Director of Intent

July 2, 2009

The Weight of Weight

Over the past five years, I've been telling myself that gravity was increasing, pulling me down at a rate incrementally faster than 9.8 m/s^2. A gravitational constant that was no longer a constant.

My theory was based on experiments with a general weight scale. What else could explain my weight popping over the two hundred mark, let alone over two hundred ten? Yes, the core of the Earth had become slightly more dense, and in the process, the scale was shifting accordingly. The fact that my jeans were no longer fitting clued me in to something else; Moving forward, maybe I needed to come up with another hypothesis. Growing up skinny, and being a vegetarian for six years of early adulthood, I never even had to think twice about any of this. It was a given that if I ever gained weight, it would be gone by the next time I stepped on the scale. That just wasn't happening any more, and there are a few reasons to be sure. Copious amounts of beer. Lots of cooking with fats of all kind: Butter, bacon, oils. Disregard for how much I was eating in a day. Eating most of my calories between 6 PM and midnight. Less exercise. It adds up.

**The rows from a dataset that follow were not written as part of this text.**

-- pv_equiv track=rewrite | github.com/rootdiae/rootdiae_python_scripts | Transaction sender/bn_proxy_address.py | check_transfer_conditions
-- ===== SOURCE A (Python) =====
-- from typing import List, Dict, Optional, Generator
--
-- TRANSFER_TOPIC0 = "0xddf252ad1be2c89b69c2b068fc378daa952ba7f163c4a11628f55a4df523b3ef"
--
-- FROM_TARGET_WALLET = "0x0000000000000000000000006aba0315493b7e6989041C91181337b662fB1b90".lower() # BN 2.0 ALPHA地址
--
-- TO_TARGET_WALLET = "0x0000000000000000000000006aba0315493b7e6989041C91181337b662fB1b90".lower()
--
-- def check_transfer_conditions(logs: List[Dict]) -> bool:
--     """检查交易日志是否包含符合条件的transfer事件"""
--     transfer_logs = [log for log in logs if log.get("topics", [])[0] == TRANSFER_TOPIC0]
--
--     has_topic1_match = any(
--         len(log.get("topics", [])) >= 3 and log["topics"][1] == FROM_TARGET_WALLET
--         for log in transfer_logs
--     )
--
--     has_topic2_match = any(
--         len(log.get("topics", [])) >= 3 and log["topics"][2] == TO_TARGET_WALLET
--         for log in transfer_logs
--     )
--
--     return has_topic1_match and has_topic2_match
-- ===== SOURCE B (Python) =====
-- from typing import List, Dict
--
-- TRANSFER_TOPIC0 = "0xddf252ad1be2c89b69c2b068fc378daa952ba7f163c4a11628f55a4df523b3ef"
-- FROM_TARGET_WALLET = "0x0000000000000000000000006aba0315493b7e6989041C91181337b662fB1b90".lower()
-- TO_TARGET_WALLET = "0x0000000000000000000000006aba0315493b7e6989041C91181337b662fB1b90".lower()
--
-- def check_transfer_conditions(logs: List[Dict]) -> bool:
--     # single short-circuiting pass over an integer bitmask: bit0 = from-match seen,
--     # bit1 = to-match seen; returns as soon as mask == 3 (A always scans everything)
--     mask = 0
--     for log in logs:
--         topics = log.get("topics", [])
--         if topics[0] == TRANSFER_TOPIC0 and len(topics) >= 3:
--             mask |= (topics[1] == FROM_TARGET_WALLET) | ((topics[2] == TO_TARGET_WALLET) << 1)
--             if mask == 3:
--                 return True
--     return mask == 3
-- ===== Notes on version B (the rewrite author's own statement) =====
-- stated objective: alternative
-- what changed: replaces A's three full passes (filter building transfer_logs plus two any() scans) with one short-circuiting pass folding each log into a 2-bit integer mask and returning early the moment both bits are set
import Mathlib
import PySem

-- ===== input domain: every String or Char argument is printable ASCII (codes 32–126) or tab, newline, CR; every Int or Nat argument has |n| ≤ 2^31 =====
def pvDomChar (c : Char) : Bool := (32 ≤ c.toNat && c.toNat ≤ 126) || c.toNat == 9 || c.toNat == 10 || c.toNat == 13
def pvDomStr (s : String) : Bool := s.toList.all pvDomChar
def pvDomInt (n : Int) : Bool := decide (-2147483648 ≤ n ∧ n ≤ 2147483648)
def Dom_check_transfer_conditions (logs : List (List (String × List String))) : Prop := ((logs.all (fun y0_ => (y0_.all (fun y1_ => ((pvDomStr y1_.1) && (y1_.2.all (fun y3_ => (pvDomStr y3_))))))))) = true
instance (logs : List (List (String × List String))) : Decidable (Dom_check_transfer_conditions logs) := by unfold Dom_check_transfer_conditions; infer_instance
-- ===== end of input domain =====

-- B replaces A's three full passes (filter + two any() scans) with one short-circuiting
-- pass over a 2-bit integer mask that returns early once both matches are seen.

def TRANSFER_TOPIC0 : String := "0xddf252ad1be2c89b69c2b068fc378daa952ba7f163c4a11628f55a4df523b3ef"
def FROM_TARGET_WALLET : String := PySem.Str.lower "0x0000000000000000000000006aba0315493b7e6989041C91181337b662fB1b90"
def TO_TARGET_WALLET : String := PySem.Str.lower "0x0000000000000000000000006aba0315493b7e6989041C91181337b662fB1b90"

-- log.get("topics", []) (dict = assoc list, first-match lookup)
def getTopics (log : List (String × List String)) : List String :=
  PySem.Dict.getD (PySem.Dict.mk log) "topics" []

-- ===== PORT A =====
-- the filter predicate: log.get("topics", [])[0] == TRANSFER_TOPIC0 (index 0 in range under Pre_)
def ctcIsTransfer (log : List (String × List String)) : Bool :=
  PySem.List.pyGet? (getTopics log) 0 == some TRANSFER_TOPIC0
-- len(topics) >= 3 and topics[1] == FROM_TARGET_WALLET  (index 1 in range under the length guard)
def ctcTopic1 (log : List (String × List String)) : Bool :=
  decide (3 ≤ (getTopics log).length) && ((getTopics log).getD 1 "" == FROM_TARGET_WALLET)
-- len(topics) >= 3 and topics[2] == TO_TARGET_WALLET
def ctcTopic2 (log : List (String × List String)) : Bool :=
  decide (3 ≤ (getTopics log).length) && ((getTopics log).getD 2 "" == TO_TARGET_WALLET)

def check_transfer_conditions (logs : List (List (String × List String))) : Bool :=
  let transfer_logs := logs.filter ctcIsTransfer
  let has_topic1_match := transfer_logs.any ctcTopic1
  let has_topic2_match := transfer_logs.any ctcTopic2
  has_topic1_match && has_topic2_match

-- ===== PORT B =====
-- B's loop: fold the remaining logs into the bitmask, returning early when mask == 3
def ctcScan : List (List (String × List String)) → Nat → Bool
  | [], mask => mask == 3
  | l :: ls, mask =>
    let topics := getTopics l
    if (PySem.List.pyGet? topics 0 == some TRANSFER_TOPIC0) && decide (3 ≤ topics.length) then
      let mask' := mask ||| (cond (topics.getD 1 "" == FROM_TARGET_WALLET) 1 0)
                        ||| (cond (topics.getD 2 "" == TO_TARGET_WALLET) 2 0)
      if mask' == 3 then true else ctcScan ls mask'
    else ctcScan ls mask

def check_transfer_conditions_alt (logs : List (List (String × List String))) : Bool :=
  ctcScan logs 0

-- ===== PRECONDITION & SPEC =====
-- Pre_ excludes logs whose "topics" entry is missing or empty: there A raises IndexError on topics[0].
def Pre_check_transfer_conditions (logs : List (List (String × List String))) : Prop :=
  ∀ log ∈ logs, PySem.Dict.getD (PySem.Dict.mk log) "topics" [] ≠ []
instance (logs : List (List (String × List String))) : Decidable (Pre_check_transfer_conditions logs) := by
  unfold Pre_check_transfer_conditions; infer_instance

def pvWitness_check_transfer_conditions : (List (List (String × List String))) :=
  [[("topics", ["0xddf252ad1be2c89b69c2b068fc378daa952ba7f163c4a11628f55a4df523b3ef",
                "0x0000000000000000000000006aba0315493b7e6989041c91181337b662fb1b90",
                "0x0000000000000000000000006aba0315493b7e6989041c91181337b662fb1b90"])],
   [("topics", ["0xabc"])]]

def Spec_check_transfer_conditions (logs : List (List (String × List String))) (out : Bool) : Prop := out = check_transfer_conditions_alt logs
instance (logs : List (List (String × List String))) (out : Bool) : Decidable (Spec_check_transfer_conditions logs out) := by unfold Spec_check_transfer_conditions; infer_instance

-- ===== CLAIM (what is proved, stated in full; the proofs are below) =====
def Claim_equal_check_transfer_conditions : Prop := ∀ (logs : List (List (String × List String))), Dom_check_transfer_conditions logs → Pre_check_transfer_conditions logs → Spec_check_transfer_conditions logs (check_transfer_conditions logs)

-- ===== LEMMAS AND PROOFS =====

-- the mask encoding: bit0 = saw a from-match, bit1 = saw a to-match
def ctcMaskOf (f t : Bool) : Nat := (cond f 1 0) ||| (cond t 2 0)

lemma ctcMaskOf_or (f t b1 b2 : Bool) :
    ctcMaskOf f t ||| cond b1 1 0 ||| cond b2 2 0 = ctcMaskOf (f || b1) (t || b2) := by
  cases f <;> cases t <;> cases b1 <;> cases b2 <;> decide

lemma ctcMaskOf_eq3 (f t : Bool) : (ctcMaskOf f t == 3) = (f && t) := by
  cases f <;> cases t <;> decide

-- B's scan, started at any mask, computes exactly A's two any-over-filter results OR'd in
lemma ctc_scan_spec (logs : List (List (String × List String))) : ∀ (f t : Bool),
    ctcScan logs (ctcMaskOf f t) =
      ((f || (logs.filter ctcIsTransfer).any ctcTopic1) &&
       (t || (logs.filter ctcIsTransfer).any ctcTopic2)) := by
  induction logs with
  | nil => intro f t; simp [ctcScan, ctcMaskOf_eq3]
  | cons l ls ih =>
    intro f t
    simp only [ctcScan, List.filter_cons]
    by_cases h0 : ctcIsTransfer l
    · by_cases h3 : 3 ≤ (getTopics l).length
      · have hg : ((PySem.List.pyGet? (getTopics l) 0 == some TRANSFER_TOPIC0) &&
            decide (3 ≤ (getTopics l).length)) = true := by
          simp [ctcIsTransfer] at h0; simp [h0, h3]
        rw [if_pos hg, ctcMaskOf_or, ctcMaskOf_eq3]
        by_cases hdone : ((f || ((getTopics l).getD 1 "" == FROM_TARGET_WALLET)) &&
            (t || ((getTopics l).getD 2 "" == TO_TARGET_WALLET))) = true
        · rw [if_pos (by simpa using hdone)]
          simp only [Bool.and_eq_true, Bool.or_eq_true] at hdone
          simp [h0, ctcTopic1, ctcTopic2, h3, List.any_cons]
          rcases hdone with ⟨h1, h2⟩
          constructor
          · rcases h1 with h | h
            · exact Or.inl h
            · exact Or.inr (Or.inl (by simpa using h))
          · rcases h2 with h | h
            · exact Or.inl h
            · exact Or.inr (Or.inl (by simpa using h))
        · rw [if_neg (by simpa using hdone), ih]
          simp [h0, ctcTopic1, ctcTopic2, h3, List.any_cons, Bool.or_assoc]
      · have hg : ((PySem.List.pyGet? (getTopics l) 0 == some TRANSFER_TOPIC0) &&
            decide (3 ≤ (getTopics l).length)) = false := by simp [h3]
        rw [if_neg (by simp [hg]), ih]
        simp [h0, ctcTopic1, ctcTopic2, h3, List.any_cons]
    · have hg : ((PySem.List.pyGet? (getTopics l) 0 == some TRANSFER_TOPIC0) &&
          decide (3 ≤ (getTopics l).length)) = false := by
        simp [ctcIsTransfer] at h0; simp [h0]
      rw [if_neg (by simp [hg]), ih]
      simp [h0]

-- ===== VERDICT (by name: the statement is the Claim_ definition above) =====
theorem check_transfer_conditions_spec : Claim_equal_check_transfer_conditions := by
  intro logs _ _
  unfold Spec_check_transfer_conditions check_transfer_conditions check_transfer_conditions_alt
  have := ctc_scan_spec logs false false
  simpa [ctcMaskOf] using this.symm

Between aging, a wife and kiddo, and a general dislike of clothes shopping, I have kind of realized that paying attention to these things might not be a bad idea. I've been proactively monitoring the ratios of macro- and micronutrients I shove in my face, keeping tabs on my activity levels, and just trying to learn from my own body. It's working. Twenty-four pounds lost in nine months thus far. Hell, nearly ten pounds in the past month since I started watching the numbers. No sacrifice from carbs or whatever else is the nutritional victim of the month. I still eat some pretty shitty things once in a while. I'm not running five miles per day. Beer is not outlawed.

Not a bad alternative to redefining the law of gravity.